Since 1980, the ensemble has been based at the Dobeška cultural building. During this decade, Sklep developed working relationships with other performing groups, including Recitation Group Vpřed (Czech: Recitační skupina Vpřed), Pantomime Group Mimóza (Czech: Pantomimická skupina Mimóza), Art Theatre Kolotoč (Czech: Výtvarné divadlo Kolotoč), and Ballet Unit Křeč (Czech: Baletní jednotka Křeč).
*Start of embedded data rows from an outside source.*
-- pv_equiv track=rewrite | github.com/dave322942780/AlgoLand | maximum_area_covered.py | solution
-- ===== SOURCE A (Python) =====
-- def solution(matrix):
--     height, width = len(matrix), len(matrix[0])
--     visited = [[0] * width for _ in range(height)]
--     max_area = 0
--
--     def count_area(x, y):
--         if y < 0 or y >= height or x < 0 or x >= width or visited[y][x]:
--             return 0
--
--         visited[y][x] = 1
--         if not matrix[y][x]:
--             return 0
--         else:
--             return 1 + count_area(x - 1, y) + count_area(x + 1, y) + count_area(x, y - 1) + count_area(x, y + 1)
--
--     for y in range(height):
--         for x in range(width):
--             max_area = max(count_area(x, y), max_area)
--
--     return max_area
-- ===== SOURCE B (Python) =====
-- def solution(matrix):
--     height, width = len(matrix), len(matrix[0])
--     visited = set()
--     best = 0
--     for y in range(height):
--         for x in range(width):
--             area = 0
--             stack = [(x, y)]
--             while stack:
--                 cx, cy = stack.pop()
--                 if cy < 0 or cy >= height or cx < 0 or cx >= width or (cx, cy) in visited:
--                     continue
--                 visited.add((cx, cy))
--                 if not matrix[cy][cx]:
--                     continue
--                 area += 1
--                 stack.extend([(cx, cy + 1), (cx, cy - 1), (cx + 1, cy), (cx - 1, cy)])
--             best = max(area, best)
--     return best
-- ===== Notes on version B (the rewrite author's own statement) =====
-- stated objective: alternative
-- what changed: The recursive flood fill (nested count_area recursion mutating a visited matrix) is replaced by an iterative explicit-stack flood fill over a visited set, so no Python recursion is used and deep components cannot hit the recursion limit.
import Mathlib
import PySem

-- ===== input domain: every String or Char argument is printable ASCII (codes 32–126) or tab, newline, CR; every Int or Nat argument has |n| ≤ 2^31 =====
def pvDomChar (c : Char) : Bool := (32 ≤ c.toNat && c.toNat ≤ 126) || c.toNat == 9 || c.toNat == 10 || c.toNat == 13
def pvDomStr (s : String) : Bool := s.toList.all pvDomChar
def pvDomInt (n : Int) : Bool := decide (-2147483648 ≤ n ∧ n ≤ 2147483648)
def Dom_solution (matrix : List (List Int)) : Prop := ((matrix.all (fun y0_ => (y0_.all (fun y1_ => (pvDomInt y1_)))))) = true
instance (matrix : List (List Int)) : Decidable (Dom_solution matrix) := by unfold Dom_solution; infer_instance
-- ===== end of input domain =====

-- B replaces A's recursive flood fill by an explicit stack-based flood fill (iterative, no recursion);
-- return-value equivalence only is claimed (A also builds a `visited` matrix internally, never observable).

-- ===== PORT A =====
-- matrix[y][x], total form; exact whenever the guards have already established
-- 0 ≤ y < len(matrix) and 0 ≤ x < width ≤ len(matrix[y]) (the latter from Pre_solution).
def pvCell (matrix : List (List Int)) (x y : Int) : Int :=
  (PySem.List.pyGet? ((PySem.List.pyGet? matrix y).getD []) x).getD 0

-- Python's `visited` (a height×width 0/1 matrix, entries only ever set to 1) is ported as the
-- list of coordinates (x, y) set so far: the test `visited[y][x]` is membership, setting is
-- appending.  The recursion carries fuel: every recursive level first marks a fresh cell, so a
-- call started with fuel height*width+1 (as `solution` does) can never reach the 0 branch.
def pvDfsA (matrix : List (List Int)) (height width : Int) :
    Nat → Int → Int → List (Int × Int) → Int × List (Int × Int)
  | 0, _, _, v => (0, v)
  | f+1, x, y, v =>
    if y < 0 ∨ height ≤ y ∨ x < 0 ∨ width ≤ x ∨ (x, y) ∈ v then (0, v)
    else if pvCell matrix x y = 0 then (0, v ++ [(x, y)])
    else
      let r1 := pvDfsA matrix height width f (x-1) y (v ++ [(x, y)])
      let r2 := pvDfsA matrix height width f (x+1) y r1.2
      let r3 := pvDfsA matrix height width f x (y-1) r2.2
      let r4 := pvDfsA matrix height width f x (y+1) r3.2
      (1 + r1.1 + r2.1 + r3.1 + r4.1, r4.2)

def solution (matrix : List (List Int)) : Int :=
  let height : Int := matrix.length
  let width : Int := ((PySem.List.pyGet? matrix 0).getD []).length
  let fuel : Nat := matrix.length * ((PySem.List.pyGet? matrix 0).getD []).length + 1
  ((PySem.List.pyRange 0 height 1).foldl (fun st y =>
      (PySem.List.pyRange 0 width 1).foldl (fun st x =>
        let r := pvDfsA matrix height width fuel x y st.2
        (max r.1 st.1, r.2)) st) ((0 : Int), ([] : List (Int × Int)))).1

-- ===== PORT B =====
-- Source B's `while stack:` loop; the List's head is the top of the stack, so Python's
-- stack.extend([(cx,cy+1),(cx,cy-1),(cx+1,cy),(cx-1,cy)]) followed by pop() is consing
-- (cx-1,cy), (cx+1,cy), (cx,cy-1), (cx,cy+1) in that pop order.  Each entry carries a fuel
-- tag purely as a totality device: a popped entry with tag f+1 pushes its neighbours with
-- tag f; since every processed entry marks a fresh cell first, the initial tag
-- height*width+1 used by `solution_alt` is never exhausted on any run.
def pvFlood (matrix : List (List Int)) (height width : Int) :
    List (Int × Int × Nat) → PySem.Set (Int × Int) → Int → Int × PySem.Set (Int × Int)
  | [], v, area => (area, v)
  | (_, _, 0) :: rest, v, area => pvFlood matrix height width rest v area
  | (cx, cy, f+1) :: rest, v, area =>
    if cy < 0 ∨ height ≤ cy ∨ cx < 0 ∨ width ≤ cx ∨ (cx, cy) ∈ v then
      pvFlood matrix height width rest v area
    else if pvCell matrix cx cy = 0 then
      pvFlood matrix height width rest (PySem.Set.add v (cx, cy)) area
    else
      pvFlood matrix height width
        ((cx-1, cy, f) :: (cx+1, cy, f) :: (cx, cy-1, f) :: (cx, cy+1, f) :: rest)
        (PySem.Set.add v (cx, cy)) (area + 1)
  termination_by stack _ _ => (stack.map (fun e => 5 ^ e.2.2)).sum
  decreasing_by
  all_goals simp
  all_goals (have h5 : 0 < 5 ^ f := by positivity;
             have _h6 : (5:Nat) ^ (f + 1) = 5 * 5 ^ f := pow_succ' 5 f; omega)

def solution_alt (matrix : List (List Int)) : Int :=
  let height : Int := matrix.length
  let width : Int := ((PySem.List.pyGet? matrix 0).getD []).length
  let fuel : Nat := matrix.length * ((PySem.List.pyGet? matrix 0).getD []).length + 1
  ((PySem.List.pyRange 0 height 1).foldl (fun st y =>
      (PySem.List.pyRange 0 width 1).foldl (fun st x =>
        let r := pvFlood matrix height width [(x, y, fuel)] st.2 0
        (max r.1 st.1, r.2)) st) ((0 : Int), (PySem.Set.empty : PySem.Set (Int × Int)))).1

-- ===== PRECONDITION & SPEC =====
-- Pre_ excludes exactly the inputs on which Python A raises IndexError: the empty matrix
-- (matrix[0]) and matrices with a row shorter than the first row (matrix[y][x] out of range).
def Pre_solution (matrix : List (List Int)) : Prop :=
  matrix ≠ [] ∧ ∀ row ∈ matrix, (matrix.headD []).length ≤ row.length
instance (matrix : List (List Int)) : Decidable (Pre_solution matrix) := by
  unfold Pre_solution; infer_instance

def pvWitness_solution : List (List Int) := [[1, 0], [1, 1]]

def Spec_solution (matrix : List (List Int)) (out : Int) : Prop := out = solution_alt matrix
instance (matrix : List (List Int)) (out : Int) : Decidable (Spec_solution matrix out) := by
  unfold Spec_solution; infer_instance

-- ===== CLAIM (what is proved, stated in full; the proofs are below) =====
def Claim_equal_solution : Prop := ∀ (matrix : List (List Int)), Dom_solution matrix → Pre_solution matrix → Spec_solution matrix (solution matrix)

-- ===== LEMMAS AND PROOFS =====

-- Set.add on an element known absent is appending (A's representation of marking).
theorem pvSet_add_of_not_mem {α : Type} [BEq α] [LawfulBEq α] (s : PySem.Set α) (x : α)
    (h : x ∉ s) : PySem.Set.add s x = s ++ [x] := by
  simp [PySem.Set.add, PySem.Set.contains, h]

-- Bisimulation: processing the stack entry (x, y, f) is exactly one (fuel-f) recursive
-- flood-fill call of A — same visited list, the call's count added to the accumulator.
theorem pvFlood_dfs (matrix : List (List Int)) (height width : Int) :
    ∀ (f : Nat) (x y : Int) (v : List (Int × Int)) (rest : List (Int × Int × Nat)) (area : Int),
      pvFlood matrix height width ((x, y, f) :: rest) v area
        = pvFlood matrix height width rest (pvDfsA matrix height width f x y v).2
            (area + (pvDfsA matrix height width f x y v).1) := by
  intro f
  induction f with
  | zero => intro x y v rest area; simp [pvFlood, pvDfsA]
  | succ f ih =>
    intro x y v rest area
    by_cases hg : y < 0 ∨ height ≤ y ∨ x < 0 ∨ width ≤ x ∨ (x, y) ∈ v
    · simp [pvFlood, pvDfsA, hg]
    · have hnm : (x, y) ∉ v := by
        intro hmem; exact hg (Or.inr (Or.inr (Or.inr (Or.inr hmem))))
      by_cases hc : pvCell matrix x y = 0
      · simp [pvFlood, pvDfsA, hg, hc, pvSet_add_of_not_mem _ _ hnm]
      · rw [show pvFlood matrix height width ((x, y, f+1) :: rest) v area
              = pvFlood matrix height width
                  ((x-1, y, f) :: (x+1, y, f) :: (x, y-1, f) :: (x, y+1, f) :: rest)
                  (PySem.Set.add v (x, y)) (area + 1) by
            simp [pvFlood, hg, hc]]
        rw [pvSet_add_of_not_mem _ _ hnm]
        rw [ih, ih, ih, ih]
        have hd : pvDfsA matrix height width (f+1) x y v
            = (let r1 := pvDfsA matrix height width f (x-1) y (v ++ [(x, y)])
               let r2 := pvDfsA matrix height width f (x+1) y r1.2
               let r3 := pvDfsA matrix height width f x (y-1) r2.2
               let r4 := pvDfsA matrix height width f x (y+1) r3.2
               (1 + r1.1 + r2.1 + r3.1 + r4.1, r4.2)) := by
          simp [pvDfsA, hg, hc]
        rw [hd]
        simp only []
        congr 1
        ring

-- foldl with pointwise-equal step functions.
theorem pvFoldl_ext {α β : Type} (f g : β → α → β) (h : ∀ b a, f b a = g b a) :
    ∀ (l : List α) (b : β), l.foldl f b = l.foldl g b := by
  intro l
  induction l with
  | nil => intro b; rfl
  | cons a l ih => intro b; simp [List.foldl, h, ih]

-- ===== VERDICT (by name: the statement is the Claim_ definition above) =====
theorem solution_spec : Claim_equal_solution := by
  intro matrix _ _
  unfold Spec_solution solution solution_alt
  refine congrArg Prod.fst ?_
  apply pvFoldl_ext
  intro st y
  apply pvFoldl_ext
  intro st x
  rw [pvFlood_dfs]
  simp [pvFlood]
These became known as the Prague Five (Czech: Pražská pětka), and in 1988, they jointly created a film of the same name, directed by Tomáš Vorel.

===Post-Velvet Revolution===
After the Velvet Revolution in Czechoslovakia in November 1989, Sklep put together two productions, with which it toured the entire nation: Tajů plný ostrov and Mlýny. The latter is based on Život před sebou, a play by Václav Havel and Karel Brynda.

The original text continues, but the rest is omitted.